My book Why Religions Work explores religious tolerance issues. It could not be more relevant at the moment with the world in its present state.
This blog has concentrated recently on the wonderful pilgrimages I have been on - to the Holy Land and to Turkey and more recently to Holy Georgia , Greece "In the Steps of St Paul" , Ethiopia and most recently my experiences in Iran.

"If I was allowed another life I would go to all the places of God's Earth. What better way to worship God than to look on all his works?" from The Chains of Heaven: an Ethiopian Romance Philip Marsden

Saturday, 28 June 2014

Holy Georgia: in the Steps of St Nino and the Syrian Fathers - Pilgrimage Day 1 contd.

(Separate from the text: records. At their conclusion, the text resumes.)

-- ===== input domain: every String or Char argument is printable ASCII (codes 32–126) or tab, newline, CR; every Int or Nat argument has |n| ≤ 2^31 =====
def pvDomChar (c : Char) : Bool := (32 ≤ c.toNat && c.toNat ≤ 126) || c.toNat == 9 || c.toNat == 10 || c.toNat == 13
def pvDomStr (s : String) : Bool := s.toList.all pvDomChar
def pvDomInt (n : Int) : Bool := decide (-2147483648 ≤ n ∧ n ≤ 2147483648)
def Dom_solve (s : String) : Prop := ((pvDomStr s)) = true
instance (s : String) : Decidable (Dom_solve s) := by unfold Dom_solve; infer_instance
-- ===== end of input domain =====

-- B replaces A's incrementally maintained frequency dict / running max / running unique counter by a
-- precomputed cumulative count table queried by subtraction per window (alternative decomposition, not faster).

-- ===== PORT A =====
-- inner loop 'for j in range(i+1, n)' of A, as structural recursion over the suffix s[i+1:];
-- state (freq_map, max_freq, unique_count, count)
def innerA : List Char → PySem.Dict Char Int → Int → Int → Int → Int
  | [], _, _, _, count => count
  | c :: rest, fm, maxf, uniq, count =>
    -- if c not in freq_map: freq_map[c] = 0; unique_count += 1
    let fm1 := if fm.contains c then fm else fm.insert c 0
    let uniq1 : Int := if fm.contains c then uniq else uniq + 1
    -- freq_map[c] += 1
    let v := fm1.getD c 0 + 1
    let fm2 := fm1.insert c v
    -- max_freq = max(max_freq, freq_map[c])
    let maxf1 := max maxf v
    if 10 < maxf1 then count
    else innerA rest fm2 maxf1 uniq1 (if maxf1 ≤ uniq1 then count + 1 else count)

-- outer loop 'for i in range(0, n)', as structural recursion over suffixes of s
def outerA : List Char → Int → Int
  | [], count => count
  | c :: rest, count =>
    outerA rest (innerA rest (PySem.Dict.empty.insert c 1) 1 1 (count + 1))

def solve (s : String) : Int := outerA s.toList 0

-- ===== PORT B =====
-- 'prefix' rows: each step copies the previous row and does row[ord(ch)] += 1
-- (ord(ch) < 128 on the ASCII domain, where List.modify is exact for the Python list update)
def buildRows : List Char → List Int → List (List Int)
  | [], _ => []
  | ch :: cs, row =>
    let r := row.modify ch.toNat (· + 1)
    r :: buildRows cs r

-- the 'for a, b in zip(base, pj)' fold computing (maxf, uniq)
def statsB (base pj : List Int) : Int × Int :=
  (List.zip base pj).foldl
    (fun mu ab =>
      let d := ab.2 - ab.1
      if 0 < d then (if mu.1 < d then d else mu.1, mu.2 + 1) else mu)
    (0, 0)

-- inner loop 'for pj in prefix[i+2:]'
def innerB (base : List Int) : List (List Int) → Int → Int
  | [], total => total
  | pj :: rest, total =>
    let mu := statsB base pj
    if 10 < mu.1 then total
    else innerB base rest (if mu.1 ≤ mu.2 then total + 1 else total)

-- outer loop 'for i in range(n)' over the rows list (prefix has n+1 rows; stop when only prefix[n] is left)
def outerB : List (List Int) → Int → Int
  | [], total => total
  | [_], total => total
  | base :: r1 :: rest, total => outerB (r1 :: rest) (innerB base rest (total + 1))

def solve_alt (s : String) : Int :=
  let z : List Int := List.replicate 128 0
  let rows := z :: buildRows s.toList z
  outerB rows 0

-- ===== PRECONDITION & SPEC =====
def Spec_solve (s : String) (out : Int) : Prop := out = solve_alt s
instance (s : String) (out : Int) : Decidable (Spec_solve s out) := by unfold Spec_solve; infer_instance

-- ===== CLAIM (what is proved, stated in full; the proofs are below) =====
def Claim_equal_solve : Prop := ∀ (s : String), Dom_solve s → Spec_solve s (solve s)

-- ===== LEMMAS AND PROOFS =====

-- count (as Int) of the character with code x in w
def cnt (w : List Char) (x : Nat) : Int := (w.count (Char.ofNat x) : Int)

-- the row of cumulative counts for the prefix w
def countRow (w : List Char) : List Int := (List.range 128).map (fun x => cnt w x)

-- max frequency over codes < 128, and number of distinct codes < 128 present
def Mst (w : List Char) : Int := (List.range 128).foldl (fun m x => max m (cnt w x)) 0
def Ust (w : List Char) : Int := ((List.range 128).countP (fun x => decide (0 < cnt w x)) : Int)

-- the rows countRow (t++[c₁]), countRow (t++[c₁,c₂]), … for cs = [c₁, c₂, …]
def rowsFrom (t : List Char) : List Char → List (List Int)
  | [] => []
  | c :: cs => countRow (t ++ [c]) :: rowsFrom (t ++ [c]) cs

lemma toNat_lt_of_dom {c : Char} (h : pvDomChar c = true) : c.toNat < 128 := by
  simp [pvDomChar] at h; omega

lemma ofNat_eq_iff {c : Char} {x : Nat} (hc : c.toNat < 128) (hx : x < 128) :
    Char.ofNat x = c ↔ x = c.toNat := by
  constructor
  · intro h
    have := Char.toNat_ofNat x
    rw [h] at this
    have hv : x.isValidChar := Or.inl (by omega)
    simp [hv] at this
    omega
  · intro h; subst h; exact Char.ofNat_toNat c

lemma cnt_append_singleton {w : List Char} {c : Char} {x : Nat}
    (hc : c.toNat < 128) (hx : x < 128) :
    cnt (w ++ [c]) x = cnt w x + (if x = c.toNat then 1 else 0) := by
  by_cases h : x = c.toNat
  · subst h
    simp [cnt, List.count_append, List.count_cons, Char.ofNat_toNat]
  · have : ¬ (Char.ofNat x = c) := fun hh => h ((ofNat_eq_iff hc hx).mp hh)
    simp [cnt, List.count_append, List.count_cons, h]
    intro hh; exact absurd hh.symm this

lemma cnt_nonneg (w : List Char) (x : Nat) : 0 ≤ cnt w x := by
  simp [cnt]

lemma cnt_pos_iff {w : List Char} {c : Char} (hc : c.toNat < 128) :
    0 < cnt w c.toNat ↔ c ∈ w := by
  simp [cnt, Char.ofNat_toNat, List.count_pos_iff]

-- generic fold over a list of codes computing the pair (running max, #positives)
lemma pairfold (g : Nat → Int) (hg : ∀ x, 0 ≤ g x) :
    ∀ (l : List Nat) (m u : Int), 0 ≤ m →
    l.foldl (fun mu x =>
        let d := g x
        if 0 < d then (if mu.1 < d then d else mu.1, mu.2 + 1) else mu) (m, u)
      = (l.foldl (fun m x => max m (g x)) m, u + (l.countP (fun x => decide (0 < g x)) : Int)) := by
  intro l
  induction l with
  | nil => intro m u _; simp
  | cons x l ih =>
    intro m u hm
    rw [List.foldl_cons, List.foldl_cons, List.countP_cons]
    by_cases h : 0 < g x
    · have h1 : (if m < g x then g x else m) = max m (g x) := by omega
      rw [if_pos h, h1, ih _ _ (by omega)]
      refine Prod.ext rfl ?_
      simp [h]
      push_cast
      ring
    · have h1 : max m (g x) = m := by have := hg x; omega
      rw [if_neg h, ih _ _ hm, h1]
      refine Prod.ext rfl ?_
      simp [h]
  
lemma statsB_eq (t w : List Char) :
    statsB (countRow t) (countRow (t ++ w)) = (Mst w, Ust w) := by
  have hz : (countRow t).zip (countRow (t ++ w))
      = (List.range 128).map (fun x => (cnt t x, cnt (t ++ w) x)) := by
    simp [countRow, List.zip_map']
  have hd : ∀ x : Nat, cnt (t ++ w) x - cnt t x = cnt w x := by
    intro x; simp only [cnt, List.count_append]; push_cast; ring
  unfold statsB
  rw [hz, List.foldl_map]
  have := pairfold (fun x => cnt w x) (cnt_nonneg w) (List.range 128) 0 0 (le_refl 0)
  · simp only [hd]
    rw [this]
    simp [Mst, Ust]

-- congruence and init lemmas for the running-max fold
lemma foldl_max_congr (g g' : Nat → Int) :
    ∀ (l : List Nat), (∀ x ∈ l, g x = g' x) → ∀ m : Int,
    l.foldl (fun m x => max m (g x)) m = l.foldl (fun m x => max m (g' x)) m := by
  intro l
  induction l with
  | nil => intro _ m; rfl
  | cons x l ih =>
    intro h m
    rw [List.foldl_cons, List.foldl_cons, h x (List.mem_cons_self), ih (fun y hy => h y (List.mem_cons_of_mem _ hy))]

lemma foldl_max_init (g : Nat → Int) :
    ∀ (l : List Nat) (m a : Int),
    l.foldl (fun m x => max m (g x)) (max m a) = max (l.foldl (fun m x => max m (g x)) m) a := by
  intro l
  induction l with
  | nil => intro m a; rfl
  | cons x l ih =>
    intro m a
    rw [List.foldl_cons, List.foldl_cons]
    have : max (max m a) (g x) = max (max m (g x)) a := by omega
    rw [this, ih]

lemma countP_congr' (p q : Nat → Bool) :
    ∀ (l : List Nat), (∀ x ∈ l, p x = q x) → l.countP p = l.countP q := by
  intro l
  induction l with
  | nil => intro _; rfl
  | cons x l ih =>
    intro h
    rw [List.countP_cons, List.countP_cons, h x (List.mem_cons_self), ih (fun y hy => h y (List.mem_cons_of_mem _ hy))]

-- fold-max with one code bumped by 1
lemma foldmax_bump (g : Nat → Int) (k : Nat) :
    ∀ (l : List Nat), l.Nodup → k ∈ l → ∀ m : Int,
    l.foldl (fun m x => max m (g x + (if x = k then 1 else 0))) m
      = max (l.foldl (fun m x => max m (g x)) m) (g k + 1) := by
  intro l
  induction l with
  | nil => intro _ hk; cases hk
  | cons x l ih =>
    intro hnd hk m
    rcases List.nodup_cons.mp hnd with ⟨hx, hnd'⟩
    by_cases hxk : x = k
    · subst hxk
      rw [List.foldl_cons, List.foldl_cons, if_pos rfl]
      have hcg : ∀ y ∈ l, (fun z => g z + (if z = x then 1 else 0)) y = g y := by
        intro y hy
        have : y ≠ x := fun h => hx (h ▸ hy)
        simp [this]
      rw [foldl_max_congr _ _ l hcg]
      have e1 : max m (g x + 1) = max (max m (g x)) (g x + 1) := by omega
      rw [e1, foldl_max_init]
    · have hk' : k ∈ l := List.mem_of_ne_of_mem (fun h => hxk h.symm) hk
      rw [List.foldl_cons, List.foldl_cons, if_neg hxk, add_zero]
      exact ih hnd' hk' _

-- countP with one code bumped by 1
lemma countP_bump (g : Nat → Int) (k : Nat) (hg : 0 ≤ g k) :
    ∀ (l : List Nat), l.Nodup → k ∈ l →
    l.countP (fun x => decide (0 < g x + (if x = k then 1 else 0)))
      = l.countP (fun x => decide (0 < g x)) + (if 0 < g k then 0 else 1) := by
  intro l
  induction l with
  | nil => intro _ hk; cases hk
  | cons x l ih =>
    intro hnd hk
    rcases List.nodup_cons.mp hnd with ⟨hx, hnd'⟩
    by_cases hxk : x = k
    · subst hxk
      rw [List.countP_cons, List.countP_cons]
      have hcg : ∀ y ∈ l, (fun z => decide (0 < g z + (if z = x then 1 else 0))) y
          = (fun z => decide (0 < g z)) y := by
        intro y hy
        have : y ≠ x := fun h => hx (h ▸ hy)
        simp [this]
      rw [countP_congr' _ _ l hcg]
      have h1 : decide (0 < g x + (if x = x then 1 else 0)) = true := by
        have e : (if x = x then (1:Int) else 0) = 1 := if_pos rfl
        rw [e, decide_eq_true_eq]; omega
      rw [h1]
      by_cases h2 : 0 < g x <;> simp [h2] <;> omega
    · have hk' : k ∈ l := List.mem_of_ne_of_mem (fun h => hxk h.symm) hk
      rw [List.countP_cons, List.countP_cons, ih hnd' hk']
      have : (0 < g x + (if x = k then 1 else 0)) ↔ (0 < g x) := by rw [if_neg hxk]; omega
      simp only [this]
      omega

lemma Mst_append {w : List Char} {c : Char} (hc : c.toNat < 128) :
    Mst (w ++ [c]) = max (Mst w) (((w ++ [c]).count c : Int)) := by
  have hmem : c.toNat ∈ List.range 128 := List.mem_range.mpr hc
  have hcg : ∀ x ∈ List.range 128, cnt (w ++ [c]) x = cnt w x + (if x = c.toNat then 1 else 0) := by
    intro x hx
    exact cnt_append_singleton hc (List.mem_range.mp hx)
  unfold Mst
  rw [foldl_max_congr _ _ _ hcg, foldmax_bump _ _ _ (List.nodup_range) hmem]
  have : ((w ++ [c]).count c : Int) = cnt w c.toNat + 1 := by
    simp [cnt, Char.ofNat_toNat, List.count_append, List.count_cons]
  rw [this]

lemma Ust_append {w : List Char} {c : Char} (hc : c.toNat < 128) :
    Ust (w ++ [c]) = Ust w + (if c ∈ w then 0 else 1) := by
  have hmem : c.toNat ∈ List.range 128 := List.mem_range.mpr hc
  have hcg : ∀ x ∈ List.range 128,
      (fun x => decide (0 < cnt (w ++ [c]) x)) x
        = (fun x => decide (0 < cnt w x + (if x = c.toNat then 1 else 0))) x := by
    intro x hx
    simp only [cnt_append_singleton hc (List.mem_range.mp hx)]
  unfold Ust
  rw [countP_congr' _ _ _ hcg, countP_bump _ _ (cnt_nonneg w c.toNat) _ (List.nodup_range) hmem]
  have : (0 < cnt w c.toNat) ↔ c ∈ w := cnt_pos_iff hc
  push_cast
  by_cases h : c ∈ w <;> simp [h, this]

set_option maxRecDepth 8192 in
lemma Mst_nil : Mst [] = 0 := by decide

set_option maxRecDepth 8192 in
lemma Ust_nil : Ust [] = 0 := by decide

lemma Mst_single {c : Char} (hc : c.toNat < 128) : Mst [c] = 1 := by
  have := Mst_append (w := []) hc
  simp only [List.nil_append] at this
  rw [this, Mst_nil]
  simp

lemma Ust_single {c : Char} (hc : c.toNat < 128) : Ust [c] = 1 := by
  have := Ust_append (w := []) hc
  simp only [List.nil_append] at this
  rw [this, Ust_nil]
  simp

We are on day one of our pilgrimage to Holy Georgia in the Caucasus.

Metekhi Church
We start at Metekhi Church, perched high above the town on its crag looking down on the Mtkvari river below. The first church here was probably built by Vakhtang Gorgasali, the design possibly inspired by the Church of the Sepulcher of St Mary at the foot of the Mount of Olives in the Kidron Valley in Jerusalem. Eastern Christians believe this to be the burial place of the Virgin Mary although this is open to some doubt.

The current Church of the Virgin dates back to 1278-89, built by King Demetre II the Self Sacrificer. He was so called because he gave himself up for execution, hoping by doing so that he would spare his nation the ruin which was the fate of others who resisted the Mongolian rule of that time. He is said to have participated in a plot to overthrow the Mongol regional ruler Arghun Khan and as a result was tortured and beheaded. He was canonized as a martyr and saint by the Georgian Orthodox church.

This church has had a varied and turbulent history, suffering damage and subsequent restoration several times, before finally becoming the venue for a youth theater until it was restored for worship again in the late 1980s.

This is our first taste of the many interesting religious sites we are to experience in the days ahead. The impression we gain right from the start is of living buildings used regularly by the Christian people of Georgia, devout and committed to their faith and ready to publicly demonstrate this within their daily lives.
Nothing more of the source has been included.